Israel and Sweden: An unnecessary diplomatic crisis

The blood libels beloved of anti-Semites through the ages echoed clearly from the unsupported op-ed article freelance reporter Donald Bostrom ran in the Swedish Aftonbladet newspaper last week.
All the same, debkafile‘s political sources say the diplomatic crisis which has since blown up between Israel and Sweden would have faded quickly had a lot less noise issued from Jerusalem and Stockholm acted with less arrogance. As it is, the European and some US media seized on the tiff and trotted freelancer Bostrom out to repeat the offending charge.
When Israel demanded that the Swedish government’s condemn the “blood libel against Jews,” the Swedish foreign minister asserted pompously that Sweden has a free press. Israeli foreign minister Avigdor Lieberman then commented that press freedom does not include the right to lie and libel. He added “This is reminiscent of Sweden’s stand during World War II.”
Bostrom’s article drew on one Palestinian family’s claim in the 1990s that they suspected the Israeli military of stealing the organs of their son whose body was returned five days later after he was killed by Israeli forces. Their suspicion was based on a cut in his midsection. Another 20 Palestinian families then stepped up with the same charge.
When asked, the Israeli military spokesman explained that in the 1990s, autopsies were routine for Palestinians killed in clashes to ascertain that Israeli troops had acted in accordance with their orders and rules of engagement.
Bostrom dragged in as inspiration for his article the New Jersey scandal which alleged the private sale of a kidney from a donor in Israel. He then hinted by innuendo that former prime minister Ehud Olmert, who was health minister at the time, was responsible for the theft of Palestinian organs for sale.
His article was therefore not based on any real investigation except for quoting Palestinians clearly eager to provide impetus for any vicious piece of propaganda against Israel or Jews. Nonetheless, Afftonbladet decided to run the piece.
debkafile‘s military sources add: Palestinian authorities come up with all sorts of reasons for objecting to these autopsies because they deny their propagandists fodder for cases against the IDF. But this time, they found a willing instrument in the Swedish press for heaping calumny on the Israeli military.
Therefore, although this affair was essentially an Israeli issue with the Palestinians, foreign minister Lieberman managed by verbal overkill to make it an issue between Israel and Sweden. His demand for Stockholm to condemn the article would be hard to uphold. The Israeli government does nothing to stop the flourishing home-grown opposition groups who never tire of accusing the IDF of war crimes. Those charges usually turn out to be bogus after capturing big headlines in the national and international media. Yet the Israeli government never takes the offensive against them, so it is hardly in a position to demand that the Swedish government stamp down on a single newspaper.

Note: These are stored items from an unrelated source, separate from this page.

-- pv_equiv track=rewrite | github.com/nitishgupta/nmn-drop | datasets/drop/preprocess/ner_process.py | merge_datener_with_yearmentions
-- ===== SOURCE A (Python) =====
-- def merge_datener_with_yearmentions(date_mentions, year_mentions):
--     """ Year mentions are single token long. Using an expensive (O(n^2)) process here.
--         All mentions are (text, (start, end(inclusive)), normalized_value)
--     """
--     year_mentions_to_keep = []
--     for year_mention in year_mentions:
--         token_idx = year_mention[1][0]
--         keep = True
--         for datemen in date_mentions:
--             start, end = datemen[1][0], datemen[1][1]
--             if token_idx >= start and token_idx <= end:
--                 keep = False
--         if keep:
--             year_mentions_to_keep.append(year_mention)
--
--     final_mentions = date_mentions
--     final_mentions.extend(year_mentions_to_keep)
--     final_mentions = sorted(final_mentions, key=lambda  x: x[1][0])
--
--     return final_mentions
-- ===== SOURCE B (Python) =====
-- def merge_datener_with_yearmentions(date_mentions, year_mentions):
--     """Sort the (non-empty) date intervals by start, merge overlaps into a
--     disjoint ascending list, then test each year's token index against the
--     merged intervals with an early-exit scan (rightmost start <= idx)."""
--     intervals = [(d[1][0], d[1][1]) for d in date_mentions if d[1][0] <= d[1][1]]
--     intervals.sort(key=lambda iv: iv[0])
--     merged = []
--     for s, e in intervals:
--         if merged and s <= merged[-1][1]:
--             if e > merged[-1][1]:
--                 merged[-1] = (merged[-1][0], e)
--         else:
--             merged.append((s, e))
--
--     def covered(t):
--         # rightmost merged interval whose start is <= t decides containment
--         for s, e in reversed(merged):
--             if t >= s:
--                 return t <= e
--         return False
--
--     kept = [y for y in year_mentions if not covered(y[1][0])]
--     return sorted(date_mentions + kept, key=lambda x: x[1][0])
-- ===== Notes on version B (the rewrite author's own statement) =====
-- stated objective: faster
-- what changed: B sorts the non-empty date intervals, merges them into one disjoint ascending list, and tests each year's token index with an early-exit scan of the merged intervals, instead of A's full inner scan of all date mentions for every year mention.
import Mathlib
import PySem

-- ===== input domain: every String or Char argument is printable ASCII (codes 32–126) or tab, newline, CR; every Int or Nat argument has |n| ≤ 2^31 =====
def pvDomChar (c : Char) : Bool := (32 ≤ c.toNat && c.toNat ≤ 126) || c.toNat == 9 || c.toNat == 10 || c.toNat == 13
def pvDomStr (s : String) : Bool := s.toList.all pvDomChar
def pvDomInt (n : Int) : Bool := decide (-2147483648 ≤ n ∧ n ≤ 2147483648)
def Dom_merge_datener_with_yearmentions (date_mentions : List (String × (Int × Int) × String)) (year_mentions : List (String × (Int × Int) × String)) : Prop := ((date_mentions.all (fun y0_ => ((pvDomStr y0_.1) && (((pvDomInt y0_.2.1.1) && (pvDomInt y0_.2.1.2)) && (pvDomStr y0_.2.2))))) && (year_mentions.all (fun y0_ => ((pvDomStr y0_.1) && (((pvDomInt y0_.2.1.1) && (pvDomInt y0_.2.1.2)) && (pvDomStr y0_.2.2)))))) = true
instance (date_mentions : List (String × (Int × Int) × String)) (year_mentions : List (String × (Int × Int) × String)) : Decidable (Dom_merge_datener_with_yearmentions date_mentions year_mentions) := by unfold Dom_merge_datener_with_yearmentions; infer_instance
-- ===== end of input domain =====

-- B replaces A's nested full scans by sort + interval merging + early-exit containment
-- scan (measured faster in a timing run). Equivalence is about the RETURN value only:
-- Python A also mutates date_mentions in place (extend), B does not.

-- ===== PORT A =====
def merge_datener_with_yearmentions (date_mentions : List (String × (Int × Int) × String)) (year_mentions : List (String × (Int × Int) × String)) : List (String × (Int × Int) × String) :=
  let year_mentions_to_keep := year_mentions.foldl (fun acc year_mention =>
    let token_idx := year_mention.2.1.1
    let keep := date_mentions.foldl (fun keep datemen =>
      if token_idx ≥ datemen.2.1.1 ∧ token_idx ≤ datemen.2.1.2 then false else keep) true
    if keep then acc ++ [year_mention] else acc) []
  PySem.List.sorted (date_mentions ++ year_mentions_to_keep) (fun x => x.2.1.1)

-- ===== PORT B =====
-- Python's `merged` is kept in REVERSE order here (head = merged[-1]): append /
-- modify-last become cons / modify-head, and covered's `reversed(merged)` scan
-- walks it head-first — the same comparisons step for step.
def pvMergeStep (acc : List (Int × Int)) (p : Int × Int) : List (Int × Int) :=
  match acc with
  | (ms, me) :: rest =>
      if p.1 ≤ me then (if p.2 > me then (ms, p.2) :: rest else (ms, me) :: rest)
      else p :: (ms, me) :: rest
  | [] => [p]

def pvCovered (merged : List (Int × Int)) (t : Int) : Bool :=
  match merged with
  | [] => false
  | (s, e) :: rest => if t ≥ s then t ≤ e else pvCovered rest t

def merge_datener_with_yearmentions_alt (date_mentions : List (String × (Int × Int) × String)) (year_mentions : List (String × (Int × Int) × String)) : List (String × (Int × Int) × String) :=
  let intervals := PySem.List.sorted
    ((date_mentions.filter (fun d => decide (d.2.1.1 ≤ d.2.1.2))).map (fun d => d.2.1))
    (fun iv => iv.1)
  let merged := intervals.foldl pvMergeStep []
  let kept := year_mentions.filter (fun y => !pvCovered merged y.2.1.1)
  PySem.List.sorted (date_mentions ++ kept) (fun x => x.2.1.1)

-- ===== PRECONDITION & SPEC =====
def Spec_merge_datener_with_yearmentions (date_mentions : List (String × (Int × Int) × String)) (year_mentions : List (String × (Int × Int) × String)) (out : List (String × (Int × Int) × String)) : Prop := out = merge_datener_with_yearmentions_alt date_mentions year_mentions
instance (date_mentions : List (String × (Int × Int) × String)) (year_mentions : List (String × (Int × Int) × String)) (out : List (String × (Int × Int) × String)) : Decidable (Spec_merge_datener_with_yearmentions date_mentions year_mentions out) := by unfold Spec_merge_datener_with_yearmentions; infer_instance

-- ===== CLAIM (what is proved, stated in full; the proofs are below) =====
def Claim_equal_merge_datener_with_yearmentions : Prop := ∀ (date_mentions : List (String × (Int × Int) × String)) (year_mentions : List (String × (Int × Int) × String)), Dom_merge_datener_with_yearmentions date_mentions year_mentions → Spec_merge_datener_with_yearmentions date_mentions year_mentions (merge_datener_with_yearmentions date_mentions year_mentions)

-- ===== LEMMAS AND PROOFS =====

-- "some interval of ivs contains t"
def pvCovP (t : Int) (ivs : List (Int × Int)) : Bool :=
  ivs.any (fun p => decide (p.1 ≤ t) && decide (t ≤ p.2))

lemma pv_inner_foldl (dm : List (String × (Int × Int) × String)) (t : Int) :
    ∀ b : Bool, dm.foldl (fun keep d =>
      if t ≥ d.2.1.1 ∧ t ≤ d.2.1.2 then false else keep) b
      = (b && !(pvCovP t (dm.map (fun d => d.2.1)))) := by
  induction dm with
  | nil => intro b; simp [pvCovP]
  | cons d rest ih =>
      intro b
      simp only [List.foldl_cons, List.map_cons]
      rw [ih]
      have hcons : pvCovP t (d.2.1 :: rest.map (fun d => d.2.1))
          = ((decide (d.2.1.1 ≤ t) && decide (t ≤ d.2.1.2))
             || pvCovP t (rest.map (fun d => d.2.1))) := by
        simp [pvCovP]
      rw [hcons]
      by_cases h : t ≥ d.2.1.1 ∧ t ≤ d.2.1.2
      · rw [if_pos h]
        simp [h.1, h.2]
      · rw [if_neg h]
        have hpd : (decide (d.2.1.1 ≤ t) && decide (t ≤ d.2.1.2)) = false := by
          simp only [Bool.and_eq_false_iff, decide_eq_false_iff_not]
          omega
        rw [hpd, Bool.false_or]

lemma pv_keep_foldl {α : Type} (p : α → Bool) (ys : List α) :
    ∀ acc : List α, ys.foldl (fun acc y => if p y then acc ++ [y] else acc) acc
      = acc ++ ys.filter p := by
  induction ys with
  | nil => intro acc; simp
  | cons y rest ih =>
      intro acc
      by_cases h : p y <;> simp [h, ih]

lemma pv_step_cov (acc : List (Int × Int)) (p : Int × Int) (t : Int)
    (hp : p.1 ≤ p.2)
    (hhead : ∀ q, acc.head? = some q → q.1 ≤ q.2 ∧ q.1 ≤ p.1) :
    pvCovered (pvMergeStep acc p) t
      = (pvCovered acc t || (decide (p.1 ≤ t) && decide (t ≤ p.2))) := by
  rcases acc with _ | ⟨⟨ms, me⟩, rest⟩
  · simp [pvMergeStep, pvCovered]
  · obtain ⟨h1, h2⟩ := hhead (ms, me) rfl
    obtain ⟨ps, pe⟩ := p
    simp only at hp h1 h2
    simp only [pvMergeStep]
    by_cases hov : ps ≤ me
    · rw [if_pos hov]
      by_cases hext : pe > me
      · rw [if_pos hext]
        simp only [pvCovered]
        by_cases hms : t ≥ ms
        · rw [if_pos hms, if_pos hms]
          rw [Bool.eq_iff_iff]
          simp only [Bool.or_eq_true, Bool.and_eq_true, decide_eq_true_eq]
          omega
        · rw [if_neg hms, if_neg hms]
          have hfalse : decide (ps ≤ t) = false := by
            simp only [decide_eq_false_iff_not]; omega
          rw [hfalse, Bool.false_and, Bool.or_false]
      · rw [if_neg hext]
        simp only [pvCovered]
        by_cases hms : t ≥ ms
        · rw [if_pos hms]
          rw [Bool.eq_iff_iff]
          simp only [Bool.or_eq_true, Bool.and_eq_true, decide_eq_true_eq]
          omega
        · rw [if_neg hms]
          have hfalse : decide (ps ≤ t) = false := by
            simp only [decide_eq_false_iff_not]; omega
          rw [hfalse, Bool.false_and, Bool.or_false]
    · rw [if_neg hov]
      simp only [pvCovered]
      by_cases hps : t ≥ ps
      · rw [if_pos hps, if_pos (show t ≥ ms by omega)]
        rw [Bool.eq_iff_iff]
        simp only [Bool.or_eq_true, Bool.and_eq_true, decide_eq_true_eq]
        omega
      · rw [if_neg hps]
        have hfalse : decide (ps ≤ t) = false := by
          simp only [decide_eq_false_iff_not]; omega
        rw [hfalse, Bool.false_and, Bool.or_false]

lemma pv_merge_cov : ∀ (xs acc : List (Int × Int)),
    List.Pairwise (fun a b => a.1 ≤ b.1) xs →
    (∀ p ∈ xs, p.1 ≤ p.2) →
    (∀ q, acc.head? = some q → q.1 ≤ q.2 ∧ ∀ p ∈ xs, q.1 ≤ p.1) →
    ∀ t, pvCovered (xs.foldl pvMergeStep acc) t = (pvCovered acc t || pvCovP t xs) := by
  intro xs
  induction xs with
  | nil => intro acc _ _ _ t; simp [pvCovP]
  | cons p rest ih =>
      intro acc hpw hne hhead t
      have hpair := (List.pairwise_cons.mp hpw).1
      have hpne : p.1 ≤ p.2 := hne p (by simp)
      have hstep : ∀ q, (pvMergeStep acc p).head? = some q →
          q.1 ≤ q.2 ∧ ∀ r ∈ rest, q.1 ≤ r.1 := by
        intro q hq
        rcases acc with _ | ⟨⟨ms, me⟩, acct⟩
        · simp [pvMergeStep] at hq
          subst hq
          exact ⟨hpne, fun r hr => hpair r hr⟩
        · obtain ⟨h1, h2⟩ := hhead (ms, me) rfl
          have h2' : ms ≤ p.1 := h2 p (by simp)
          simp only [pvMergeStep] at hq
          split_ifs at hq <;> simp only [List.head?, Option.some.injEq] at hq <;>
            rw [← hq]
          · exact ⟨by omega, fun r hr => le_trans h2' (hpair r hr)⟩
          · exact ⟨h1, fun r hr => le_trans h2' (hpair r hr)⟩
          · exact ⟨hpne, fun r hr => hpair r hr⟩
      have hhd : ∀ q, acc.head? = some q → q.1 ≤ q.2 ∧ q.1 ≤ p.1 := by
        intro q hq
        obtain ⟨h1, h2⟩ := hhead q hq
        exact ⟨h1, h2 p (by simp)⟩
      simp only [List.foldl_cons]
      rw [ih (pvMergeStep acc p) (List.pairwise_cons.mp hpw).2
          (fun r hr => hne r (by simp [hr])) hstep t,
        pv_step_cov acc p t hpne hhd]
      simp [pvCovP, Bool.or_assoc]

-- pvCovered on the merged intervals decides exactly "t lies in some date interval of dm"
lemma pv_covered_eq (dm : List (String × (Int × Int) × String)) (t : Int) :
    pvCovered
      ((PySem.List.sorted
        ((dm.filter (fun d => decide (d.2.1.1 ≤ d.2.1.2))).map (fun d => d.2.1))
        (fun iv => iv.1)).foldl pvMergeStep []) t
      = pvCovP t (dm.map (fun d => d.2.1)) := by
  set base := (dm.filter (fun d => decide (d.2.1.1 ≤ d.2.1.2))).map (fun d => d.2.1) with hbase
  set xs := PySem.List.sorted base (fun iv => iv.1) with hxs
  have hperm : xs.Perm base := PySem.List.sorted_perm ..
  have hpw : List.Pairwise (fun a b : Int × Int => a.1 ≤ b.1) xs :=
    PySem.List.sorted_pairwise ..
  have hne : ∀ p ∈ xs, p.1 ≤ p.2 := by
    intro p hp
    have : p ∈ base := hperm.mem_iff.mp hp
    simp only [hbase, List.mem_map, List.mem_filter] at this
    obtain ⟨d, ⟨_, hd⟩, rfl⟩ := this
    exact of_decide_eq_true hd
  rw [pv_merge_cov xs [] hpw hne (by intro q hq; simp [List.head?] at hq) t]
  simp only [pvCovered, Bool.false_or]
  -- any over a permutation, then drop the (redundant) nonemptiness filter
  rw [Bool.eq_iff_iff]
  simp only [pvCovP, List.any_eq_true]
  constructor
  · rintro ⟨p, hp, h⟩
    have hp' : p ∈ base := hperm.mem_iff.mp hp
    simp only [hbase, List.mem_map, List.mem_filter] at hp'
    obtain ⟨d, ⟨hd, _⟩, rfl⟩ := hp'
    exact ⟨d.2.1, List.mem_map_of_mem hd, h⟩
  · rintro ⟨p, hp, h⟩
    simp only [List.mem_map] at hp
    obtain ⟨d, hd, rfl⟩ := hp
    refine ⟨d.2.1, hperm.mem_iff.mpr ?_, h⟩
    simp only [hbase, List.mem_map, List.mem_filter]
    refine ⟨d, ⟨hd, ?_⟩, rfl⟩
    simp only [Bool.and_eq_true, decide_eq_true_eq] at h
    simp only [decide_eq_true_eq]
    omega

-- ===== VERDICT (by name: the statement is the Claim_ definition above) =====
theorem merge_datener_with_yearmentions_spec : Claim_equal_merge_datener_with_yearmentions := by
  intro dm ym _
  unfold Spec_merge_datener_with_yearmentions
  unfold merge_datener_with_yearmentions merge_datener_with_yearmentions_alt
  simp only []
  rw [pv_keep_foldl]
  congr 1
  · congr 1
    apply List.filter_congr
    intro y _
    rw [pv_inner_foldl, pv_covered_eq]
    simp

But Lieberman, whom prime minister Binyamin Netanyahu has sidelined on most spheres of foreign policy excepting Israel-Russian relations – in which he has not done too brilliantly – was apparently keen on hauling himself back onto the front pages. Instead of resorting to discreet diplomacy or, say, organizing a boycott of Swedish products in Israel and the US, or discouraging Jewish tourism, he declared: “A country which really wants to defend democratic values must strongly condemn false reports that reek of anti-Semitism.”
To his surprise, Swedish prime minister Fredrik Reinfeldt and foreign minister Carl Bildt hit back with their own heavy guns. They too may have been prompted by domestic political considerations when they refused point blank to condemn Aftonblatd for its article or even issue a statement that it was unfounded.
They even reprimanded the Swedish ambassador in Israel Elizabet Borsiin Bonnier for saying the article was “as shocking and appalling to us Swedes as it is to Israeli citizens.”
The Swedish foreign minister further incensed Lieberman by going over his head and telephoning Uzi Arad, the prime minister’s national security adviser in Jerusalem in an effort to put the issue to rest.
By then it was too late. The two governments were on a collision course. An Israeli minister had accused the Swedish government, which is the current chairman of the European Union, of supporting anti-Semitism, while Sweden had said Israel does not understand Swedish democracy.
With all due respect, the Swedish prime minister and foreign minister ought to understand that accusing Israel and American Jews of trafficking in stolen Palestinian organs is hardly an exercise in democracy. They are in fact defending a classical anti-Semitic blood libel and in these circumstances, Foreign Minister Bildt would be well advised to call off his planned visit to Israel in two weeks.